__Task instructions__. Please transcribe exactly, and only, the lines of the data below between the line holding "obtain ⟨p0, rest, hsplit⟩" and the line holding "Or.inr (Or.inr h)", inclusive.

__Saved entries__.
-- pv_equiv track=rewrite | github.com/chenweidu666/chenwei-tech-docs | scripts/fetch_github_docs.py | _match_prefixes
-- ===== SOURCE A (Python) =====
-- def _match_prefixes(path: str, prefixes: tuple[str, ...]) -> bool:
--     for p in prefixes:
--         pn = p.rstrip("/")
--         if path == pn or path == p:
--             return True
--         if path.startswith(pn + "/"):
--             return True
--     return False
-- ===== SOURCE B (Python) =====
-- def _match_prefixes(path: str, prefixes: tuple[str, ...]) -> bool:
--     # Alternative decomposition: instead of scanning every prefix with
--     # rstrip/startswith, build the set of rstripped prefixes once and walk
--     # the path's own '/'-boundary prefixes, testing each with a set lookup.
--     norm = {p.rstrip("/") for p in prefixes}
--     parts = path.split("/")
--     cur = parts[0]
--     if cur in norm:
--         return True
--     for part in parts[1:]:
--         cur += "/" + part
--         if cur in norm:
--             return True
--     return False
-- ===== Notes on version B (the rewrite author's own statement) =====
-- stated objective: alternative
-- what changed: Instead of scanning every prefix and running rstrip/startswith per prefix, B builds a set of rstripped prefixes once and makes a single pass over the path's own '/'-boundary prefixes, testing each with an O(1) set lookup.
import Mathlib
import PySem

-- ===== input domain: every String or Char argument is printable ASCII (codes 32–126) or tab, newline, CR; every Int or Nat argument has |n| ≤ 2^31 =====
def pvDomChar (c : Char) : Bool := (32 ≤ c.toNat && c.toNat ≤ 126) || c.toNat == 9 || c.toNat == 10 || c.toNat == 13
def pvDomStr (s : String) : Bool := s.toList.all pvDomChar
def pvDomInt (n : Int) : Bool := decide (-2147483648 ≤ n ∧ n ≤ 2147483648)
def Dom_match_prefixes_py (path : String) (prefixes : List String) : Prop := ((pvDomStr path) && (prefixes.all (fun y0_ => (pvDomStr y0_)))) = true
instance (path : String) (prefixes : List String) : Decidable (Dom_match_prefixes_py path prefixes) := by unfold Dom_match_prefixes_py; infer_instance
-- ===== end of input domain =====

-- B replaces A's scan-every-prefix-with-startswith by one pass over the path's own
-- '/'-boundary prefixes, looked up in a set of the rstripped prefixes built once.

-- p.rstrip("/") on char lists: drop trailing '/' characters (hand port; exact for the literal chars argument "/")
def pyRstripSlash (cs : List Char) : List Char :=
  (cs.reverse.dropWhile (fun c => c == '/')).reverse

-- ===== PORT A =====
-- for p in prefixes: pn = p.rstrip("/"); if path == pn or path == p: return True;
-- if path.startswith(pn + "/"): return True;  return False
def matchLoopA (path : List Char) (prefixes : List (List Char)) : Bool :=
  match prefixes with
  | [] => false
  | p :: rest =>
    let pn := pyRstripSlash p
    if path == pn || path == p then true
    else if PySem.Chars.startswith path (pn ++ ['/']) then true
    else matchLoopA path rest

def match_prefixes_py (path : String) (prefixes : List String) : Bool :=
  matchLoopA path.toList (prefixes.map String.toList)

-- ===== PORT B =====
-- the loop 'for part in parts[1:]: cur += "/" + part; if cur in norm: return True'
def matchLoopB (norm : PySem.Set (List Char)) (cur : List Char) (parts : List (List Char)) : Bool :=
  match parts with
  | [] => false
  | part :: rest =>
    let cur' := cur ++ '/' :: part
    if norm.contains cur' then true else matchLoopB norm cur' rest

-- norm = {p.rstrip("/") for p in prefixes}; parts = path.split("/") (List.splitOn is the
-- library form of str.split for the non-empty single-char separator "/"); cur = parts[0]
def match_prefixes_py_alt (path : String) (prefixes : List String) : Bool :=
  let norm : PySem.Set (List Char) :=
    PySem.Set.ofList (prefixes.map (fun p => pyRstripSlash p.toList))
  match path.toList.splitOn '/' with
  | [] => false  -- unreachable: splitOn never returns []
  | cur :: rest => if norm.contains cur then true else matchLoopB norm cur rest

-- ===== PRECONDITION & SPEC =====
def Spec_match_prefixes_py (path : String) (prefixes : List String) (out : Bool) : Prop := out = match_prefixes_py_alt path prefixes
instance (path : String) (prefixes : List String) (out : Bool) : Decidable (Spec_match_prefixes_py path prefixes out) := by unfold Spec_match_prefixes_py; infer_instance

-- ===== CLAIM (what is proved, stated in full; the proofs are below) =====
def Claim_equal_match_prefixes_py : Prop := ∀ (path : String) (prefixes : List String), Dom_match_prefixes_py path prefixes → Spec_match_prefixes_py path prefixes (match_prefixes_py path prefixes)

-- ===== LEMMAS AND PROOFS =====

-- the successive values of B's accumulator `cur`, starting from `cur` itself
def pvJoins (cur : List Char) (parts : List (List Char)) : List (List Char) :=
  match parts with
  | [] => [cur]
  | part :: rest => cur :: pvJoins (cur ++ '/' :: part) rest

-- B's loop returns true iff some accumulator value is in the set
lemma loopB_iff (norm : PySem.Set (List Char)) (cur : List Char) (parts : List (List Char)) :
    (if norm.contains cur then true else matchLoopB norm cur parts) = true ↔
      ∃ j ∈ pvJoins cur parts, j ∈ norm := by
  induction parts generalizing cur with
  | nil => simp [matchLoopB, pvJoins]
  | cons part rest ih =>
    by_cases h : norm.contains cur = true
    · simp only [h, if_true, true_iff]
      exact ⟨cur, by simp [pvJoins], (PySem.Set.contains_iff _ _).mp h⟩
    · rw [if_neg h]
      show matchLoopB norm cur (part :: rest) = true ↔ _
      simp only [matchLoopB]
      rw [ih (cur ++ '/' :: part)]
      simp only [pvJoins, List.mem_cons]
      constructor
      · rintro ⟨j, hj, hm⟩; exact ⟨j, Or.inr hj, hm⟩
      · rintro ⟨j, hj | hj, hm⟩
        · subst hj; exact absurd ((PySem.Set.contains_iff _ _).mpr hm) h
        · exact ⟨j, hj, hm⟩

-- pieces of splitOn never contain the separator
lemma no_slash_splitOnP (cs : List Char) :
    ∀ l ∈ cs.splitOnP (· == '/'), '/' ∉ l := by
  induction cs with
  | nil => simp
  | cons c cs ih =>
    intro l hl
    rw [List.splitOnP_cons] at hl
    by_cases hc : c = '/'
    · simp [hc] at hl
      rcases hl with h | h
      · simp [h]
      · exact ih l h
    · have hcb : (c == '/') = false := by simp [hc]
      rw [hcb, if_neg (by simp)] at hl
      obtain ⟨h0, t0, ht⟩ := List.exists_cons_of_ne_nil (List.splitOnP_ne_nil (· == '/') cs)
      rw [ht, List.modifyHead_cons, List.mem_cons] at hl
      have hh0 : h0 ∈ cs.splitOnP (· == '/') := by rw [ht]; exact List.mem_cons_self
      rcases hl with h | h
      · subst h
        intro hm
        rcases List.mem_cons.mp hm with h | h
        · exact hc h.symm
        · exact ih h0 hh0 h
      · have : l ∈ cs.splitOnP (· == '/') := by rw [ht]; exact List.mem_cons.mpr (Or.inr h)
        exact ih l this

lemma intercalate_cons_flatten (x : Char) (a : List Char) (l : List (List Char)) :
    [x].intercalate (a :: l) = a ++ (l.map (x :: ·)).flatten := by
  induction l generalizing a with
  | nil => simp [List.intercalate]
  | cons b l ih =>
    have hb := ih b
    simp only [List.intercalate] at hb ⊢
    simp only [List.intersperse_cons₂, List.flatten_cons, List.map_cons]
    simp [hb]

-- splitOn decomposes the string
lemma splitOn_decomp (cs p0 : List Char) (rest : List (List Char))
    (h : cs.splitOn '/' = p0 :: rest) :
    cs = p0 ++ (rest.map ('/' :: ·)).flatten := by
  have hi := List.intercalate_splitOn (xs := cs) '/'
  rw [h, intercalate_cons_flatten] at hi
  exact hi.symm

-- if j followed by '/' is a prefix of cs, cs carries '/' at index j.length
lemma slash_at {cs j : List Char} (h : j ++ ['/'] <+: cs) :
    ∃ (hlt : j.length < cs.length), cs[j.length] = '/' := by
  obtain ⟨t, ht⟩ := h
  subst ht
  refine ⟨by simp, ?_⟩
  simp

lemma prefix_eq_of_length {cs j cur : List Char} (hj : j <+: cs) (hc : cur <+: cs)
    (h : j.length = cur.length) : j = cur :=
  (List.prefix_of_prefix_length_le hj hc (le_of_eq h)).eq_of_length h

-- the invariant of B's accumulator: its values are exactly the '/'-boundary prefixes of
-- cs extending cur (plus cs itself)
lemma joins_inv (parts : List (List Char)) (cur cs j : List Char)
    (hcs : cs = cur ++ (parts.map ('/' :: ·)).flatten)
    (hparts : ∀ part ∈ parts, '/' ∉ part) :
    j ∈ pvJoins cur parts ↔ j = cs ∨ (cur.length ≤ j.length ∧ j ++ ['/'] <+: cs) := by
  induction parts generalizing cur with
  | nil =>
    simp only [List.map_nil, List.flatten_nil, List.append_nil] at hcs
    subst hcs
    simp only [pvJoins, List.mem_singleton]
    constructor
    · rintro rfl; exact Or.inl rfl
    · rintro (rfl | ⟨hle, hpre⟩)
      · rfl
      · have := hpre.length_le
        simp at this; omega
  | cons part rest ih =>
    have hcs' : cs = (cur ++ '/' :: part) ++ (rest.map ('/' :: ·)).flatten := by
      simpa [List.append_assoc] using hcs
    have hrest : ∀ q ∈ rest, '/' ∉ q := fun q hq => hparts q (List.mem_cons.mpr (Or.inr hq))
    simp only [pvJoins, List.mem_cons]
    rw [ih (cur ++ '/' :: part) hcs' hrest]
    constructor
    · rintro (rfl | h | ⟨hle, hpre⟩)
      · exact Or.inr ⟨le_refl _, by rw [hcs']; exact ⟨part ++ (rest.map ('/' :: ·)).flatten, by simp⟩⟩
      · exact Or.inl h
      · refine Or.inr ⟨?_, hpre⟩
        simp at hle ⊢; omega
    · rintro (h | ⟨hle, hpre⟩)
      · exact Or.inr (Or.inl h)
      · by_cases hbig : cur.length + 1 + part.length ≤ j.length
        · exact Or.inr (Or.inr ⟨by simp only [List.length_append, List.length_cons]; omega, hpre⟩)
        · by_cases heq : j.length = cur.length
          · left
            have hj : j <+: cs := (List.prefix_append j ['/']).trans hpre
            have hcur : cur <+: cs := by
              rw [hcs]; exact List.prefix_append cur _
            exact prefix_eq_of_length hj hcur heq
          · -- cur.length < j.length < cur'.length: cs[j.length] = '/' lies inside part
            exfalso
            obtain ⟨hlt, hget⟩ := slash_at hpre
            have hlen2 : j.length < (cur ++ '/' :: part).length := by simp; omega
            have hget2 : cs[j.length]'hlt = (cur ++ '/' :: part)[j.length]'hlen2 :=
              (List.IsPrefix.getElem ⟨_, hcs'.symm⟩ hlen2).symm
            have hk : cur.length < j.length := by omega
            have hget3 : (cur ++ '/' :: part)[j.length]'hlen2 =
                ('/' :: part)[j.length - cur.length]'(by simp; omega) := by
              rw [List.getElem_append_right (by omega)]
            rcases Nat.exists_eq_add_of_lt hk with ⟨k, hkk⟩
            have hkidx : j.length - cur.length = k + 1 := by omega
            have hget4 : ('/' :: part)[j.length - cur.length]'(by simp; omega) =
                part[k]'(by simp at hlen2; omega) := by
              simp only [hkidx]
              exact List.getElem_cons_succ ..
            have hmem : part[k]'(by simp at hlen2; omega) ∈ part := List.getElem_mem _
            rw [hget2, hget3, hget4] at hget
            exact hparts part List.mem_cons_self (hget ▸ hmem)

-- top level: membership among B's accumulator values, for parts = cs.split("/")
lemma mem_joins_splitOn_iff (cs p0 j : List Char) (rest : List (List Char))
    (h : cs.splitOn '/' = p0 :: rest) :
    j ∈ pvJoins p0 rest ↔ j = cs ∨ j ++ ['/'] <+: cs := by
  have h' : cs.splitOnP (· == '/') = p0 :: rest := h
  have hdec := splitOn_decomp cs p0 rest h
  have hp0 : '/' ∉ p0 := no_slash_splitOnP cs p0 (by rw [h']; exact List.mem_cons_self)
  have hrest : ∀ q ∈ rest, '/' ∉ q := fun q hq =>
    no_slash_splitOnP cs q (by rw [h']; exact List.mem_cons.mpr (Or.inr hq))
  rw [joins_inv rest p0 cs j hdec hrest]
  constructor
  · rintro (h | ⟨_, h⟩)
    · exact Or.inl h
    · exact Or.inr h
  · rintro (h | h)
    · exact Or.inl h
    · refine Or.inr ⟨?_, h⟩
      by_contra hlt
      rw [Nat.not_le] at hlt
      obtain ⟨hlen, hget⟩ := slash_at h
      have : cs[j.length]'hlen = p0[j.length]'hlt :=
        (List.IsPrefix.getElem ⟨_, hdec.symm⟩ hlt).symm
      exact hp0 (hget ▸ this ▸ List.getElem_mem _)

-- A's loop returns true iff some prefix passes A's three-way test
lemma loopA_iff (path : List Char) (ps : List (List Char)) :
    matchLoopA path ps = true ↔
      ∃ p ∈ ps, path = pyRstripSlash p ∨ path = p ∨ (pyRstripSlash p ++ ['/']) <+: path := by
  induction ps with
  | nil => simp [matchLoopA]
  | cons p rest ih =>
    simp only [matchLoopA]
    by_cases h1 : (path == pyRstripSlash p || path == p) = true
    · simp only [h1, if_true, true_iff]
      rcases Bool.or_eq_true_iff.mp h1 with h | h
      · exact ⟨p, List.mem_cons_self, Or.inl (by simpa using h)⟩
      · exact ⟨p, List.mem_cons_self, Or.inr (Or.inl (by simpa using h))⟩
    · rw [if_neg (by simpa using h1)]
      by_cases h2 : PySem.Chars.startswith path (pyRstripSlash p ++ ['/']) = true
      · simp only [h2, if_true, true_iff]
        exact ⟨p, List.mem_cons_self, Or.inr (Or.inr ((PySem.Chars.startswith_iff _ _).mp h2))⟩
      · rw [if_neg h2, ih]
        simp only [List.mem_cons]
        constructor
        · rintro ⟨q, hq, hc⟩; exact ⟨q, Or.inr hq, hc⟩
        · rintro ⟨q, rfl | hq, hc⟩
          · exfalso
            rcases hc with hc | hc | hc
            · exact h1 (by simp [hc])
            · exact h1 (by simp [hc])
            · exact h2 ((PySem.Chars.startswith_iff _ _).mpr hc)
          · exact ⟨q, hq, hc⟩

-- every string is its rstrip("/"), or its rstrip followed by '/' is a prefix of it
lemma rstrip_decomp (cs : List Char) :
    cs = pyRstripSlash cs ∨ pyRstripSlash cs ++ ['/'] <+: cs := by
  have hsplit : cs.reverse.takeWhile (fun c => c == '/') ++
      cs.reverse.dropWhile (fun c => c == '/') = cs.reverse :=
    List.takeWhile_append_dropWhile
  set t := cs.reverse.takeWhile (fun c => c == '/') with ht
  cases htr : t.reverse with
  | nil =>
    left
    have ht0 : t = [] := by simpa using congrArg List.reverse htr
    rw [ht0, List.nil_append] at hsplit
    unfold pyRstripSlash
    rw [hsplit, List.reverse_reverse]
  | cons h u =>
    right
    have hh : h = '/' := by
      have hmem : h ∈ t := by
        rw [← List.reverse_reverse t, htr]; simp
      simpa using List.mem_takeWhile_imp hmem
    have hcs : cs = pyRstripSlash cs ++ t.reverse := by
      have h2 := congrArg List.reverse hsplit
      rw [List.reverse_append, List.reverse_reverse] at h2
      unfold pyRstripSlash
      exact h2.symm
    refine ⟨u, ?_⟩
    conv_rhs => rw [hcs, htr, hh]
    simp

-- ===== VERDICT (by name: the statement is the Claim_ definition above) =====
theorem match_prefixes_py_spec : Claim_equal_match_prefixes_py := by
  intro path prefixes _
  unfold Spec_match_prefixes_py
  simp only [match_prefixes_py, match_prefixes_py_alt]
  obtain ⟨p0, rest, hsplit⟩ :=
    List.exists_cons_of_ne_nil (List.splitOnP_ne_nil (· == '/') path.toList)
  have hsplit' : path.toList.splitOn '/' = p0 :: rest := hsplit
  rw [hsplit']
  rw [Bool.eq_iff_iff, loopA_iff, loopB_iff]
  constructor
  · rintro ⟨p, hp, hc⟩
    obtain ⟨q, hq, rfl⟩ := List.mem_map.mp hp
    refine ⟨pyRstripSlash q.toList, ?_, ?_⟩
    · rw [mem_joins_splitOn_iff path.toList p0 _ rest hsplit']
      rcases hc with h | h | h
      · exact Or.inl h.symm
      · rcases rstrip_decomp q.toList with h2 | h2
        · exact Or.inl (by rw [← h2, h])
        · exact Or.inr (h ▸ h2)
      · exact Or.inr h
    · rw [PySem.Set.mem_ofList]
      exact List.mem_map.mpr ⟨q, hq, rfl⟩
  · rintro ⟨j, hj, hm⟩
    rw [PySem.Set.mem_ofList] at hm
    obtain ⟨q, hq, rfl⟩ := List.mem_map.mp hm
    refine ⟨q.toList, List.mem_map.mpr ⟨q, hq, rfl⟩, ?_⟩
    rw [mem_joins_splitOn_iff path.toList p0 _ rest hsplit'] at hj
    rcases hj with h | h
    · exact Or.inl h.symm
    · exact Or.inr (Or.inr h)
* * *
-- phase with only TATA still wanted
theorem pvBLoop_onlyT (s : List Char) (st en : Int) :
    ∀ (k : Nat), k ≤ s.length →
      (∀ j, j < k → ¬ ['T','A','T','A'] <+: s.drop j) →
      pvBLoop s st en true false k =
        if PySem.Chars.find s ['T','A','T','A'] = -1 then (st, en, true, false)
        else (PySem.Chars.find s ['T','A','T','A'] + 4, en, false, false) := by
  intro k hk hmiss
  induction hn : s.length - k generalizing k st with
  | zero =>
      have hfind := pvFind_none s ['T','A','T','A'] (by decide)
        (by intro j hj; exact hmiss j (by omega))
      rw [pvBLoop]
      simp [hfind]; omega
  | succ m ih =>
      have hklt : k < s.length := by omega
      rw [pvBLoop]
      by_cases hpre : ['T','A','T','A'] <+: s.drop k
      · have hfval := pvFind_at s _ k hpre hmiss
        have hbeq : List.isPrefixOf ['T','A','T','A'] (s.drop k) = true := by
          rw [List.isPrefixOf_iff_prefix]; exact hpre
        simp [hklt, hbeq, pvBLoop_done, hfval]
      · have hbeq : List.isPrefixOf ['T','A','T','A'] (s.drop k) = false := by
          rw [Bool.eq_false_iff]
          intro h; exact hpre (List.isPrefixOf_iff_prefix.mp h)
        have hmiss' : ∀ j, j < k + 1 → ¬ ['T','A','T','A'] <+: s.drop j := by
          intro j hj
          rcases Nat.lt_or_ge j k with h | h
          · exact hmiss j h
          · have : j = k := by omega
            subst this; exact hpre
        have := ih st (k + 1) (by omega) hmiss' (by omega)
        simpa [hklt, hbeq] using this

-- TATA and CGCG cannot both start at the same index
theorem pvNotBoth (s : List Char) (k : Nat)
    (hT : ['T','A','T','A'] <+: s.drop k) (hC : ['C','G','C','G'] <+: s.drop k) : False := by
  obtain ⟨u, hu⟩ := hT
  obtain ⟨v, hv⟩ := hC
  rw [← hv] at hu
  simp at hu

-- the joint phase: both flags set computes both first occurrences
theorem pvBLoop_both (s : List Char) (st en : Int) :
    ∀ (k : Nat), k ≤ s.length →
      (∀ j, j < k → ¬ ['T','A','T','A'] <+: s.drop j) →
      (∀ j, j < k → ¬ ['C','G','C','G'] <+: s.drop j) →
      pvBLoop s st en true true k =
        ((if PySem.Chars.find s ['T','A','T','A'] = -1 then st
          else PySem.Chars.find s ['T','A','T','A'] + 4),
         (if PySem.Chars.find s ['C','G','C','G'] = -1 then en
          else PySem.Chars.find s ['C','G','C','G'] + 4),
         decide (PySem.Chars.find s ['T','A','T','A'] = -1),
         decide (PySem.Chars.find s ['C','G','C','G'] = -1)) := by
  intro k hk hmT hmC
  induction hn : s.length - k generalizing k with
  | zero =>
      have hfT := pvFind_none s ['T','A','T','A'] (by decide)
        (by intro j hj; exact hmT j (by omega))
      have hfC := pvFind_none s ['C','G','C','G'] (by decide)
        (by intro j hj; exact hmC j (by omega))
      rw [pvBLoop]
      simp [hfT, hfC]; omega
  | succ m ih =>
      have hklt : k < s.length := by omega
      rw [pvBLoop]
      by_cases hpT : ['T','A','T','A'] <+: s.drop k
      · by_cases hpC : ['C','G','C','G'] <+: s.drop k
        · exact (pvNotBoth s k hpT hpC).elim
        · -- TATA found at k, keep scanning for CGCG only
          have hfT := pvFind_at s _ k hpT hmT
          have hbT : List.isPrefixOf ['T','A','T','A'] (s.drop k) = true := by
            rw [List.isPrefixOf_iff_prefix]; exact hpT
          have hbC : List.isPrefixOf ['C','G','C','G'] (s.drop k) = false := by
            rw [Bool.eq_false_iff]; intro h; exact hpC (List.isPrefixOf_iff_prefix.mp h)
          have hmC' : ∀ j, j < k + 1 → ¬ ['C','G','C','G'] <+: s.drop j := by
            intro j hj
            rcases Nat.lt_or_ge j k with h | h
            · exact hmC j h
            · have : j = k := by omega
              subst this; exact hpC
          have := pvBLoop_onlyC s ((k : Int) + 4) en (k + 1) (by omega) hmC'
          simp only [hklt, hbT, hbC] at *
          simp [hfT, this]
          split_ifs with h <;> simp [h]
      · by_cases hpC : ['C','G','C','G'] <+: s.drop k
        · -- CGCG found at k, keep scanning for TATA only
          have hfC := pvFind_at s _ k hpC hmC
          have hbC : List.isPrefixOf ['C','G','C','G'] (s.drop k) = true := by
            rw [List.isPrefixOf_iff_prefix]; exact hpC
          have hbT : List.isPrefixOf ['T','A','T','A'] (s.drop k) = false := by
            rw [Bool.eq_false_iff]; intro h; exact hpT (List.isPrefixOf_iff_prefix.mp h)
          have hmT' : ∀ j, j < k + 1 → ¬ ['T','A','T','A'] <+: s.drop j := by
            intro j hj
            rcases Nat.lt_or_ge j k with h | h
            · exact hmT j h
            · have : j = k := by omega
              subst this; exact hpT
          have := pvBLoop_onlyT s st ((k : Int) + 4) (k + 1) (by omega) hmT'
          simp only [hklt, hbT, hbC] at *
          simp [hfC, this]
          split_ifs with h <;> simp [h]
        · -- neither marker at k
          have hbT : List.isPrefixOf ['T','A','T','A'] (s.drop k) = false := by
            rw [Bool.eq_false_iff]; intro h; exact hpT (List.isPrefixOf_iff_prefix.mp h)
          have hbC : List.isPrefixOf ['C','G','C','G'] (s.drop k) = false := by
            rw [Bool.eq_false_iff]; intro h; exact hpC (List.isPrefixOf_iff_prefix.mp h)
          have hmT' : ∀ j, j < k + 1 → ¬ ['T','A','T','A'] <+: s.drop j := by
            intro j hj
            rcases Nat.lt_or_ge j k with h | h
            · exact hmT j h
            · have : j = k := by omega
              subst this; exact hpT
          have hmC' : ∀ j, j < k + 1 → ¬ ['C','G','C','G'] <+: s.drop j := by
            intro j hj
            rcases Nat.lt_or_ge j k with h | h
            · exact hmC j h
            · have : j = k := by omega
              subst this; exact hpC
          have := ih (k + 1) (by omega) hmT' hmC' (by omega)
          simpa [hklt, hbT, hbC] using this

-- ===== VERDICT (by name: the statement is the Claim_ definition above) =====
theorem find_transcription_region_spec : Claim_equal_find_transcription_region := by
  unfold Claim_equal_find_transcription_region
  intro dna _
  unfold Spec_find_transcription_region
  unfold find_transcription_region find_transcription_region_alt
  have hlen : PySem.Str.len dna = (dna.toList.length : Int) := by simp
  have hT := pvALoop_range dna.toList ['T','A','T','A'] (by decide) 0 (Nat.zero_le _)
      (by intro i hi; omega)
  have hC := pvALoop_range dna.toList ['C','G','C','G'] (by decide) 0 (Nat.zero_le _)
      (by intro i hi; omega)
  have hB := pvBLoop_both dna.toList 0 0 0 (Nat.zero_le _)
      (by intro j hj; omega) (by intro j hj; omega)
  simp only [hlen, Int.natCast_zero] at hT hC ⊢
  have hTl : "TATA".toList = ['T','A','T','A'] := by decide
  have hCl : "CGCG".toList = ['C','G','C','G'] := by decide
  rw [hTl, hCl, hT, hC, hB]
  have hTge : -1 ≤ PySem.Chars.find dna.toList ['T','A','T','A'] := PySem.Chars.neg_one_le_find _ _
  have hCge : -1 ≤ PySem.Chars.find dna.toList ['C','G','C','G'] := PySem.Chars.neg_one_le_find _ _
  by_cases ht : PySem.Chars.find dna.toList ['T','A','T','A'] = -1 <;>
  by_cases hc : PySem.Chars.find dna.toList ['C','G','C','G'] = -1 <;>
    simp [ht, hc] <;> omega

__Answer section__.
  obtain ⟨p0, rest, hsplit⟩ :=
    List.exists_cons_of_ne_nil (List.splitOnP_ne_nil (· == '/') path.toList)
  have hsplit' : path.toList.splitOn '/' = p0 :: rest := hsplit
  rw [hsplit']
  rw [Bool.eq_iff_iff, loopA_iff, loopB_iff]
  constructor
  · rintro ⟨p, hp, hc⟩
    obtain ⟨q, hq, rfl⟩ := List.mem_map.mp hp
    refine ⟨pyRstripSlash q.toList, ?_, ?_⟩
    · rw [mem_joins_splitOn_iff path.toList p0 _ rest hsplit']
      rcases hc with h | h | h
      · exact Or.inl h.symm
      · rcases rstrip_decomp q.toList with h2 | h2
        · exact Or.inl (by rw [← h2, h])
        · exact Or.inr (h ▸ h2)
      · exact Or.inr h
    · rw [PySem.Set.mem_ofList]
      exact List.mem_map.mpr ⟨q, hq, rfl⟩
  · rintro ⟨j, hj, hm⟩
    rw [PySem.Set.mem_ofList] at hm
    obtain ⟨q, hq, rfl⟩ := List.mem_map.mp hm
    refine ⟨q.toList, List.mem_map.mpr ⟨q, hq, rfl⟩, ?_⟩
    rw [mem_joins_splitOn_iff path.toList p0 _ rest hsplit'] at hj
    rcases hj with h | h
    · exact Or.inl h.symm
    · exact Or.inr (Or.inr h)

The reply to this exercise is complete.